I do feel oblivious about the world, but not just the ‘rest’ of the world, most of the US too (like Iowa…) Everything is so tightly contained in the media, and the same few stories are repeated past recognition, and most of the over-hyping in the presentation makes me feel sick, so I hardly watch anyway.
Most of my awareness of the world now comes from listening to NPR, which seems to at least repeat less, whatever I run into online (and I do search and look,) and whatever worldy-questions pop up on Fluther.

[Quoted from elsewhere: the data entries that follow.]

-- pv_equiv track=rewrite | github.com/chutianwen/LeetCodes | LeetCodes/facebook/GetAllAnagram.py | get_all_anagram
-- ===== SOURCE A (Python) =====
-- def get_all_anagram(s: str):
--
-- 	from collections import Counter
-- 	letter_cnt = Counter(s)
-- 	num_to_go = len(s)
-- 	res = []
--
-- 	def driver(cur, num_to_go):
--
-- 		if num_to_go == 0:
-- 			res.append(cur)
--
-- 		for letter in letter_cnt:
-- 			if letter_cnt[letter] > 0:
-- 				letter_cnt[letter] -= 1
-- 				driver(cur + letter, num_to_go - 1)
-- 				letter_cnt[letter] += 1
--
-- 	driver("", num_to_go)
-- 	return res
-- ===== SOURCE B (Python) =====
-- def get_all_anagram(s: str):
--     # Breadth-first level expansion instead of recursive backtracking:
--     # grow every partial anagram by one letter per round, len(s) rounds.
--     keys = list(dict.fromkeys(s))
--     level = [""]
--     for _ in range(len(s)):
--         level = [p + c for p in level
--                  for c in keys if p.count(c) < s.count(c)]
--     return level
-- ===== Notes on version B (the rewrite author's own statement) =====
-- stated objective: alternative
-- what changed: Replaces A's recursive backtracking with a mutable Counter by an iterative breadth-first level expansion: starting from [""], one list comprehension per letter position extends every partial anagram by each still-available distinct letter (availability read off p.count(c) < s.count(c)), which yields the same leaves in the same order without recursion or mutation.
import Mathlib
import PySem

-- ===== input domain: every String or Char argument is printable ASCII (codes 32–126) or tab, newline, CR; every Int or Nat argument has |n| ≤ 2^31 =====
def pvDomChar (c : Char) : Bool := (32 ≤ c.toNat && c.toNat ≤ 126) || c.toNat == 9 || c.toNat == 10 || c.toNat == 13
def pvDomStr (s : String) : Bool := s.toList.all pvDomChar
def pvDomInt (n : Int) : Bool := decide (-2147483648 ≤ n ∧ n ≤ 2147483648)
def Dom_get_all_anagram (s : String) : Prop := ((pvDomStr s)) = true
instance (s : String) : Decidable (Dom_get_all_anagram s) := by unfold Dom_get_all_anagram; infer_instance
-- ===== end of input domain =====

-- B replaces A's recursive backtracking over a mutable Counter by a breadth-first
-- level expansion (one comprehension per letter position); alternative decomposition, not faster.


-- ===== PORT A =====
-- driver(cur, num_to_go): Python decrements letter_cnt[letter] before the recursive call and
-- re-increments it after, so every call leaves letter_cnt unchanged; the port passes the
-- decremented dict to the recursive call and reuses the original dict afterwards — exact.
-- When num_to_go == 0 the Python appends cur and still runs the loop, but on every call
-- reachable from driver("", len(s)) num_to_go equals the total remaining count, so the loop
-- body never fires there; the port makes that branch a plain append (exact on reachable calls,
-- and it gives the Nat recursion its structural measure). cur is kept as List Char (exact:
-- Python only appends single characters and finally stores the string).
def pvDriverA (cnt : PySem.Dict Char Int) (cur : List Char) : Nat → List String → List String
  | 0, res => res ++ [String.ofList cur]
  | n + 1, res =>
      cnt.keys.foldl (fun r letter =>
        if cnt.getD letter 0 > 0 then
          pvDriverA (cnt.modify letter 0 (· - 1)) (cur ++ [letter]) n r
        else r) res

def get_all_anagram (s : String) : List String :=
  pvDriverA (PySem.Dict.counter s.toList) [] s.toList.length []

-- ===== PORT B =====
-- one round of Source B's comprehension: extend every partial anagram p by each still-available
-- distinct letter c (p.count(c) on length-1 needles is exactly List.count)
def pvExpand (cs : List Char) (keys : List Char) (level : List (List Char)) : List (List Char) :=
  level.flatMap (fun p => (keys.filter (fun c => p.count c < cs.count c)).map (fun c => p ++ [c]))

def get_all_anagram_alt (s : String) : List String :=
  -- keys = list(dict.fromkeys(s)) is PySem.List.dedup s.toList
  (((List.range s.toList.length).foldl
      (fun level _ => pvExpand s.toList (PySem.List.dedup s.toList) level) [[]])).map String.ofList

-- ===== PRECONDITION & SPEC =====
def Spec_get_all_anagram (s : String) (out : List String) : Prop := out = get_all_anagram_alt s
instance (s : String) (out : List String) : Decidable (Spec_get_all_anagram s out) := by unfold Spec_get_all_anagram; infer_instance

-- ===== CLAIM (what is proved, stated in full; the proofs are below) =====
def Claim_equal_get_all_anagram : Prop := ∀ (s : String), Dom_get_all_anagram s → Spec_get_all_anagram s (get_all_anagram s)

-- ===== LEMMAS AND PROOFS =====

-- n-fold application of one expansion round
def pvIterE (cs keys : List Char) : Nat → List (List Char) → List (List Char)
  | 0, l => l
  | n + 1, l => pvExpand cs keys (pvIterE cs keys n l)

theorem pvExpand_append (cs keys : List Char) (l₁ l₂ : List (List Char)) :
    pvExpand cs keys (l₁ ++ l₂) = pvExpand cs keys l₁ ++ pvExpand cs keys l₂ := by
  simp [pvExpand]

theorem pvExpand_nil (cs keys : List Char) : pvExpand cs keys [] = [] := rfl

theorem pvIterE_append (cs keys : List Char) (n : Nat) (l₁ l₂ : List (List Char)) :
    pvIterE cs keys n (l₁ ++ l₂) = pvIterE cs keys n l₁ ++ pvIterE cs keys n l₂ := by
  induction n with
  | zero => rfl
  | succ n ih => simp [pvIterE, ih, pvExpand_append]

theorem pvIterE_nil (cs keys : List Char) (n : Nat) : pvIterE cs keys n [] = [] := by
  induction n with
  | zero => rfl
  | succ n ih => simp [pvIterE, ih, pvExpand_nil]

theorem pvIterE_succ_inner (cs keys : List Char) (n : Nat) (l : List (List Char)) :
    pvIterE cs keys (n + 1) l = pvIterE cs keys n (pvExpand cs keys l) := by
  induction n generalizing l with
  | zero => rfl
  | succ n ih =>
    show pvExpand cs keys (pvIterE cs keys (n + 1) l)
       = pvExpand cs keys (pvIterE cs keys n (pvExpand cs keys l))
    rw [ih]

theorem pvFilterMap_eq_flatMap (cur cs : List Char) (ks : List Char) :
    (ks.filter (fun c => cur.count c < cs.count c)).map (fun c => cur ++ [c])
      = ks.flatMap (fun k => if cur.count k < cs.count k then [cur ++ [k]] else []) := by
  induction ks with
  | nil => rfl
  | cons a t ih => by_cases h : cur.count a < cs.count a <;> simp [h, ih]

theorem pvIterE_flatMap (cs keys : List Char) (n : Nat) (ks : List Char) (f : Char → List (List Char)) :
    pvIterE cs keys n (ks.flatMap f) = ks.flatMap (fun k => pvIterE cs keys n (f k)) := by
  induction ks with
  | nil => simp [pvIterE_nil]
  | cons k ks ih => simp [List.flatMap_cons, pvIterE_append, ih]

-- the B-side foldl over range(len s) is the n-fold iteration
theorem pvFoldRange_eq_iterE (cs keys : List Char) (n : Nat) (l : List (List Char)) :
    (List.range n).foldl (fun level _ => pvExpand cs keys level) l = pvIterE cs keys n l := by
  induction n with
  | zero => rfl
  | succ n ih => rw [List.range_succ, List.foldl_append, ih]; rfl

-- the DFS of A, started at a state whose counter is "total minus letters already used",
-- produces exactly the n-th breadth-first level of B grown from cur
theorem pvDriverA_eq_iterE (cs keys : List Char) (n : Nat) :
    ∀ (cnt : PySem.Dict Char Int) (cur : List Char) (res : List String),
      cnt.keys = keys →
      (∀ k, cnt.getD k 0 = (cs.count k : Int) - (cur.count k : Int)) →
      pvDriverA cnt cur n res = res ++ (pvIterE cs keys n [cur]).map String.ofList := by
  induction n with
  | zero => intro cnt cur res _ _; simp [pvDriverA, pvIterE]
  | succ n ih =>
    intro cnt cur res hkeys hcnt
    have hstep : ∀ (ks : List Char) (r : List String), (∀ k ∈ ks, k ∈ cnt.keys) →
        ks.foldl (fun r letter =>
          if cnt.getD letter 0 > 0 then
            pvDriverA (cnt.modify letter 0 (· - 1)) (cur ++ [letter]) n r
          else r) r
        = r ++ (ks.flatMap (fun k =>
            if cnt.getD k 0 > 0 then (pvIterE cs keys n [cur ++ [k]]).map String.ofList else [])) := by
      intro ks
      induction ks with
      | nil => intro r _; simp
      | cons k ks ihks =>
        intro r hmem
        have hk : k ∈ cnt.keys := hmem k (List.mem_cons_self ..)
        have hks : ∀ k' ∈ ks, k' ∈ cnt.keys := fun k' h => hmem k' (List.mem_cons_of_mem _ h)
        by_cases hpos : cnt.getD k 0 > 0
        · have hcontains : cnt.contains k = true :=
            (PySem.Dict.contains_iff_mem_keys cnt k).2 hk
          have hkeys' : (cnt.modify k 0 (· - 1)).keys = keys := by
            rw [PySem.Dict.keys_modify, PySem.Dict.keys_insert_of_contains _ _ hcontains, hkeys]
          have hcnt' : ∀ k', (cnt.modify k 0 (· - 1)).getD k' 0
              = (cs.count k' : Int) - ((cur ++ [k]).count k' : Int) := by
            intro k'
            by_cases hk' : k' = k
            · subst hk'
              rw [PySem.Dict.getD_modify_self, hcnt k']
              simp [List.count_append]
              ring
            · have hne : k' ≠ k := hk'
              have hgd := PySem.Dict.getD_modify_of_ne (d := cnt) (d0 := (0 : Int))
                (f := fun x => x - 1) hne
              rw [hgd, hcnt k']
              simp [List.count_append, Ne.symm hne]
          simp only [List.foldl_cons, List.flatMap_cons, if_pos hpos]
          rw [ihks _ hks, ih _ _ r hkeys' hcnt']
          simp
        · simp only [List.foldl_cons, List.flatMap_cons, if_neg hpos]
          rw [ihks _ hks]
          simp
    have hcond : ∀ k, (cnt.getD k 0 > 0) ↔ (cur.count k < cs.count k) := by
      intro k; rw [hcnt k]; omega
    calc pvDriverA cnt cur (n + 1) res
        = cnt.keys.foldl (fun r letter =>
            if cnt.getD letter 0 > 0 then
              pvDriverA (cnt.modify letter 0 (· - 1)) (cur ++ [letter]) n r
            else r) res := rfl
      _ = res ++ (cnt.keys.flatMap (fun k =>
            if cnt.getD k 0 > 0 then (pvIterE cs keys n [cur ++ [k]]).map String.ofList else [])) :=
          hstep cnt.keys res (fun _ h => h)
      _ = res ++ (pvIterE cs keys (n + 1) [cur]).map String.ofList := by
          rw [pvIterE_succ_inner]
          have hE : pvExpand cs keys [cur]
              = keys.flatMap (fun k => if cur.count k < cs.count k then [cur ++ [k]] else []) := by
            show (keys.filter (fun c => cur.count c < cs.count c)).map (fun c => cur ++ [c]) ++ [] = _
            rw [List.append_nil, pvFilterMap_eq_flatMap]
          rw [hE, pvIterE_flatMap, hkeys]
          congr 1
          rw [List.map_flatMap]
          congr 1
          funext k
          by_cases h : cur.count k < cs.count k
          · rw [if_pos h, if_pos ((hcond k).2 h)]
          · rw [if_neg h, if_neg (fun hp => h ((hcond k).1 hp))]
            simp [pvIterE_nil]

-- ===== VERDICT (by name: the statement is the Claim_ definition above) =====
theorem get_all_anagram_spec : Claim_equal_get_all_anagram := by
  intro s _
  unfold Spec_get_all_anagram get_all_anagram get_all_anagram_alt
  rw [pvFoldRange_eq_iterE, PySem.List.dedup_eq_ofList]
  rw [pvDriverA_eq_iterE s.toList (PySem.Set.ofList s.toList) s.toList.length
        (PySem.Dict.counter s.toList) [] [] (PySem.Dict.keys_counter s.toList)
        (by intro k; rw [PySem.Dict.getD_counter]; simp)]
  simp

It’s not because I don’t want to know, though. I’m at a bit of a loss of how to, and how to know the information I’m getting is even accurate—because I’m not there, I don’t know. I don’t fully trust most of what I hear, I don’t feel like I can, and I’m not exactly sure where that mistrust comes from. It gets wearisome sometimes.
As for the Time cover spectacle—I saw the first online-uproar via a picture going around Facebook. It was an image of Time’s December cover in four different locations—USA, Europe, Asia, South Pacific. “REALLY?” (said the caption) “You know we have the internet, right?”
So I went to Time’s website to see the December edition for myself. Here
And then sent an email to a few people, with the subject: TIME: “Why Anxiety is Good for You” (aka, in the US, we sell you, you).
The nice thing about seeing the actual Time website, is they also show you the contents of the magazine, for each region they send it to. Another layer of interesting.
Apparently, from the magazine covers, they feel like Americans need a drastically different visual-grab than the rest of the world.
On the contents, it’s a little murkier, but something immediately clear—it’s four different magazines, essentially. Each region has a different selection of articles. (The US’ contents page is noticably longer in this particular month, but it also has an article about Burberry coats…) I’m not sure what the differences mean, I just notice that they’re there, which makes the selection of articles for each region seem eerily tailored.
This issues reminds me of an information-version of the controversies over how magazines photoshop Beyonce—lightening or darkening her true skin tone. I couldn’t find it, but there was one magazine that, with the exact same picture, gave Beyonce a different skin tone for each world region (darker for Africa, lighter for Europe/US, more tan for Asia) targetting the supposed majority skin tone in each area. That was disheartening to hear about, too.
There’s something wrong when the media’s trying so hard to SELL that they censor content to please the local viewers, or to seemingly please… Feeding us what they want us to see, or what they think we want to see, or what we, in our specific cultures, expect to see…
We can’t be a true global community if each country/nation/culture/region is only fed bits, slanted bits, of the whole… we already all disagree on plenty.
If this is the way everything’s done… no wonder we all feel so divided.
Still, Time sells. We buy.
But maybe I’m reading too much into it. I don’t feel yet like I know enough about the world to tell if I am or not, sadly.